If you don’t already know, the UK’s plan for Brexit following the referendum vote of ‘leave’ is spiralling quickly out of control. Basically, here’s what’s happened so far:
The public wants to leave. Well, at least they DID. (hmph…) Theresa May wants to respect this referendum vote and follow through with Brexit.
May has proposed a ‘chequers deal’ which is widely unliked by MPs in the commons - including those from the conservative party
Conservative party ministers disliked this proposed deal so much that a whole bunch of them resigned from their posts on the 15th of November this year - Including Dominic Raab, the former Brexit Secretary. bruh.
There will be a vote in the House of Commons on this deal on the 11th of December (this Tuesday!!)
Evidently, we are not in the best of predicaments. Especially considering that it’s almost IMPOSSIBLE for this chequers deal to be passed, considering it only needs 7 Tory rebels for it to fail. Just to put this into perspective, there is an estimated 83 (!!!!!!!!) Conservative MPs who plan to vote against the deal on the 11th.
So! The media has speculated and come up with a load of different paths this could take - some saying that May will try and buy time and renegotiate the issue involving the backstop in Northern Ireland, hoping that more MPs will side with her once something more favourable is worked out regarding this. I think this ‘Plan-B’ is unlikely, Brussels has already told us this is a no-no and that they will not give much leeway on this topic.
Alas… what is May to do? To be honest - NOT MUCH. I don’t think anyone will let her. Without further ado, this is MY prediction for the upcoming course of events concerning Brexit:
1) May will not get her deal passed in the HoC on the 11th. Simple as. She does not have anywhere near the numbers for this to be a possibility.

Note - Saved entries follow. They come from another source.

-- pv_equiv track=rewrite | github.com/HelloSSIFI/HelloWorld | programmers/Lv3_표현_가능한_이진트리/s1_kcw0360.py | solution
-- ===== SOURCE A (Python) =====
-- def binary(num):
--     temp = []
--     while True:    # 2진수로 변환
--         a, b = divmod(num, 2)
--         temp.insert(0, b)
--
--         if a != 0:
--             num = a
--         else:
--             break
--
--     res = ''.join(map(str, temp))
--
--     length = len(res)
--     cnt = 1    # 이진트리 높이
--     while True:    # '0'을 추가하여 이진트리 높이만큼 포화 이진트리가 되도록 글자 수 맞춰주기
--         if length > (2 ** cnt - 1):
--             cnt += 1
--         else:
--             break
--
--     ln = 2 ** cnt - 1
--     if length != ln:
--         res = '0' * (ln - length) + res
--
--     return res
--
-- def check(num, now, end):    # 중위 순회(Inorder Traversal)로 이진 트리 확인
--     if now == end:    # 해당 노드에 도착한 경우 문자열에서 노드에 해당 하는 값 리턴
--         return num[now]
--
--     mid = (now + end) // 2
--
--     # 이미 False 값이 리턴 되었거나 부모가 더미 노드('0) 인데 자식이 더미 노드가 아닌 경우 False 리턴
--     left = check(num, now, mid - 1)
--     if not left or (num[mid] == '0' and left == '1'):
--         return False
--
--     right = check(num, mid + 1, end)
--     if not right or (num[mid] == '0' and right == '1'):
--         return False
--
--     if num[mid] == '0' and left == '0' and right == '0':    # 부모, 자식 모두가 '0'인 경우는 '0'을 리턴
--         return '0'
--
--     return '1'    # 부모, 자식 모두가 '1'인 경우 '1'을 리턴
--
-- def solution(numbers):
--     answer = []
--     for number in numbers:
--         bin_num = binary(number)
--
--         if check(bin_num, 0, len(bin_num) - 1):
--             answer.append(1)
--         else:
--             answer.append(0)
--
--     return answer
-- ===== SOURCE B (Python) =====
-- def solution(numbers):
--     def valid(s):
--         if len(s) == 1:
--             return True
--         mid = len(s) // 2
--         left, root, right = s[:mid], s[mid], s[mid+1:]
--         if root == '0' and ('1' in left or '1' in right):
--             return False
--         return valid(left) and valid(right)
--
--     out = []
--     for number in numbers:
--         s = bin(number)[2:]
--         size = 1
--         while size < len(s):
--             size = 2 * size + 1
--         s = '0' * (size - len(s)) + s
--         out.append(1 if valid(s) else 0)
--     return out
-- ===== Notes on version B (the rewrite author's own statement) =====
-- stated objective: simpler
-- what changed: B converts with bin(number)[2:], pads to the smallest perfect-tree length 2^k-1 with a doubling loop, and validates by a slicing divide-and-conquer that returns a plain boolean using '1'-in-substring membership, instead of A's hand-rolled divmod digit loop, power-of-two height search and inorder index recursion that threads node characters ('0'/'1'/False) upward and compares children to the parent.
-- outside the precondition, e.g. on solution([-1]): A does not finish within the time limit, B returns [1]
import Mathlib
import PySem

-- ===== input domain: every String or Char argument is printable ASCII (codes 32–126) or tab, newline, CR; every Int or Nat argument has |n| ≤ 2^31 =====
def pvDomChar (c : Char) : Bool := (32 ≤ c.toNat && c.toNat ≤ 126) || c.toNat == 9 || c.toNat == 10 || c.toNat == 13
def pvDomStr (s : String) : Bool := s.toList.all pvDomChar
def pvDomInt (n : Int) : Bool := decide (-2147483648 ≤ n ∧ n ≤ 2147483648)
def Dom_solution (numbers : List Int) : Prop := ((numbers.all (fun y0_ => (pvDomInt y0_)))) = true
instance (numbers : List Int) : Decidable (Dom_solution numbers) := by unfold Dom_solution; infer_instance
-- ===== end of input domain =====

-- B replaces A's inorder recursion that threads node characters ('0'/'1'/False) upward by a
-- slicing divide-and-conquer validity test using substring membership; objective: simpler.
-- Strings are represented as List Char (PySem.Chars); while-loops carry fuel (64 / the string
-- length), ample for every admitted input — the guards only make the same computation total.

-- ===== PORT A =====
-- the `while True: divmod` loop of binary(): temp.insert(0, b) then recurse on a
def binLoopA (fuel : Nat) (num : Int) (temp : List Int) : List Int :=
  match fuel with
  | 0 => temp
  | f + 1 =>
    let a := PySem.Int.floordiv num 2
    let b := PySem.Int.mod num 2
    let temp2 := b :: temp
    if a ≠ 0 then binLoopA f a temp2 else temp2

-- the `while True` height loop of binary()
def cntLoopA (fuel : Nat) (length : Int) (cnt : Int) : Int :=
  match fuel with
  | 0 => cnt
  | f + 1 => if length > 2 ^ cnt.toNat - 1 then cntLoopA f length (cnt + 1) else cnt

def binaryA (num : Int) : List Char :=
  let temp := binLoopA 64 num []
  let res := PySem.Chars.join [] (temp.map PySem.Int.toChars)
  let length : Int := res.length
  let cnt := cntLoopA 64 length 1
  let ln : Int := 2 ^ cnt.toNat - 1
  if length ≠ ln then List.replicate (ln - length).toNat '0' ++ res else res

-- check() returns False or a character; CkA.f is False, CkA.ch c is the character c
inductive CkA where
  | f : CkA
  | ch : Char → CkA
deriving DecidableEq, Repr

-- Python truthiness of check()'s result: False is falsy, a 1-character string is truthy
def ckTruthy : CkA → Bool
  | .f => false
  | .ch _ => true

def checkA (fuel : Nat) (num : List Char) (now endd : Int) : CkA :=
  match fuel with
  | 0 => .f  -- fuel exhaustion: unreachable for the calls solution makes
  | f + 1 =>
    if now = endd then
      match PySem.List.pyGet? num now with
      | some c => .ch c
      | none => .f  -- IndexError: unreachable for the calls solution makes
    else
      let mid := PySem.Int.floordiv (now + endd) 2
      let left := checkA f num now (mid - 1)
      if ckTruthy left = false ∨ (PySem.List.pyGet? num mid = some '0' ∧ left = .ch '1') then .f
      else
        let right := checkA f num (mid + 1) endd
        if ckTruthy right = false ∨ (PySem.List.pyGet? num mid = some '0' ∧ right = .ch '1') then .f
        else if PySem.List.pyGet? num mid = some '0' ∧ left = .ch '0' ∧ right = .ch '0' then .ch '0'
        else .ch '1'

def solution (numbers : List Int) : List Int :=
  numbers.foldl (fun answer number =>
    let bin_num := binaryA number
    if ckTruthy (checkA bin_num.length bin_num 0 ((bin_num.length : Int) - 1)) then
      answer ++ [1]
    else
      answer ++ [0]) []

-- ===== PORT B =====
-- valid(s) of Source B; fuel = len(s) at the top call, enough for the halving recursion
def validB (fuel : Nat) (s : List Char) : Bool :=
  match fuel with
  | 0 => false  -- fuel exhaustion: unreachable for the calls solution_alt makes
  | f + 1 =>
    if s.length = 1 then true
    else
      let mid : Nat := s.length / 2  -- len(s) // 2 on a nonnegative length
      let left := PySem.List.slice s none (some (mid : Int))
      let root := PySem.List.pyGet? s (mid : Int)
      let right := PySem.List.slice s (some ((mid : Int) + 1)) none
      if root = some '0' ∧
          (PySem.Chars.isIn ['1'] left = true ∨ PySem.Chars.isIn ['1'] right = true) then
        false
      else
        validB f left && validB f right

-- the `while size < len(s)` loop of Source B
def sizeLoopB (fuel : Nat) (size : Int) (len : Int) : Int :=
  match fuel with
  | 0 => size
  | f + 1 => if size < len then sizeLoopB f (2 * size + 1) len else size

def solution_alt (numbers : List Int) : List Int :=
  numbers.foldl (fun out number =>
    let s0 := PySem.Int.toBinChars number      -- bin(number)[2:] for number ≥ 0
    let size := sizeLoopB 64 1 (s0.length : Int)
    let s := List.replicate (size - (s0.length : Int)).toNat '0' ++ s0
    out ++ [if validB s.length s then 1 else 0]) []

-- ===== PRECONDITION & SPEC =====
-- Pre_ excludes lists containing a negative number: there A's `while True: divmod(num, 2)`
-- loop never terminates (num stays negative), so A returns no value at all.
def Pre_solution (numbers : List Int) : Prop := ∀ n ∈ numbers, 0 ≤ n
instance (numbers : List Int) : Decidable (Pre_solution numbers) := by
  unfold Pre_solution; infer_instance

def pvWitness_solution : List Int := [5, 0, 7, 2147483648]

def Spec_solution (numbers : List Int) (out : List Int) : Prop := out = solution_alt numbers
instance (numbers : List Int) (out : List Int) : Decidable (Spec_solution numbers out) := by
  unfold Spec_solution; infer_instance

-- ===== CLAIM (what is proved, stated in full; the proofs are below) =====
def Claim_equal_solution : Prop :=
  ∀ (numbers : List Int), Dom_solution numbers → Pre_solution numbers →
    Spec_solution numbers (solution numbers)

-- ===== LEMMAS AND PROOFS =====

lemma mem_iff_singleton_infix {c : Char} {l : List Char} : [c] <:+: l ↔ c ∈ l := by
  constructor
  · intro h
    exact (List.singleton_sublist).mp h.sublist
  · intro h
    obtain ⟨s, t, rfl⟩ := List.append_of_mem h
    exact ⟨s, t, by simp⟩

lemma validB_succ (f : Nat) (s : List Char) (h : ¬ s.length = 1) :
    validB (f + 1) s =
      (if PySem.List.pyGet? s ((s.length / 2 : Nat) : Int) = some '0' ∧
          (PySem.Chars.isIn ['1'] (PySem.List.slice s none (some ((s.length / 2 : Nat) : Int))) = true ∨
           PySem.Chars.isIn ['1'] (PySem.List.slice s (some (((s.length / 2 : Nat) : Int) + 1)) none) = true) then
        false
      else
        validB f (PySem.List.slice s none (some ((s.length / 2 : Nat) : Int))) &&
        validB f (PySem.List.slice s (some (((s.length / 2 : Nat) : Int) + 1)) none)) := by
  rw [validB, if_neg h]
-- pv_equiv track=rewrite | github.com/stefsoliveira/probcomp-1 | batalhaNaval.py | checkShots
-- ===== SOURCE A (Python) =====
-- def checkShots(ships, shots):
--     shipsLife = []
--     for ship in range(len(ships)):
--         shipsLife.append(len(ships[ship]))
--         for coordinate in range(len(ships[ship])):
--             for shot in range(len(shots)):
--                 if ships[ship][coordinate] == shots[shot]:
--                     shipsLife[ship] = shipsLife[ship] - 1
--     return shipsLife
-- ===== SOURCE B (Python) =====
-- def checkShots(ships, shots):
--     life = [len(ship) for ship in ships]
--     index = {}
--     for i, ship in enumerate(ships):
--         for c in ship:
--             index.setdefault(c, []).append(i)
--     for s in shots:
--         for i in index.get(s, []):
--             life[i] -= 1
--     return life
-- ===== Notes on version B (the rewrite author's own statement) =====
-- stated objective: alternative
-- what changed: Replaces A's ship-driven triple nested scan by an inverted index (coordinate value -> list of ship indices, built in one pass); the main loop is then driven by the shots, decrementing the life entry of each ship index listed under the shot's value, with no per-coordinate scan of the shots.
import Mathlib
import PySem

2) In the 14 day period after this, the government will NOT lose a vote of no confidence, but neither Corbyn nor May will be able to secure a positive vote of confidence, so a national-unity government will be formed instead. WILD, I know, but there really is no obvious successor to May, unless another Conservative MP wins a positive vote of confidence (which is again, unlikely and… well… just really unexpected and odd). Basically, what this means is that a government coalition of all parties will be formed in order to deal with this more effectively. In my opinion, this would be a wise choice. Coalitions are pretty great, though it could potentially lead to an even further stalemate in negotiations.
3) There will not be a second referendum at this point due to lack of time and democratic legitimacy as it disregards the result of the first referendum. May has already shown her reluctance to do so, despite the overwhelming demands from the public and media - The Independent even started a petition! She’s called it a ‘betrayal of trust’ that ‘will not happen under any circumstances’. Even without May as leader, there just simply isn’t enough time before the 29th of March when the UK is scheduled to leave the EU.
4) The house will be reluctant to leave on a no-deal basis so will instead try a much softer Brexit in the style of Norway by joining the European Economic Area, so that the UK gets its 'Brexit' but on a surface level only, remaining in the EU single-market. Not popular with British fishermen, but its a conclusion which protects the UK’s economy somewhat and still kind of sorts out the Brexit sitch at least temporarily.
Of course, this might not happen at all. It’s a pretty intense prediction, but one I stand by! YOU HEARD IT HERE FIRST!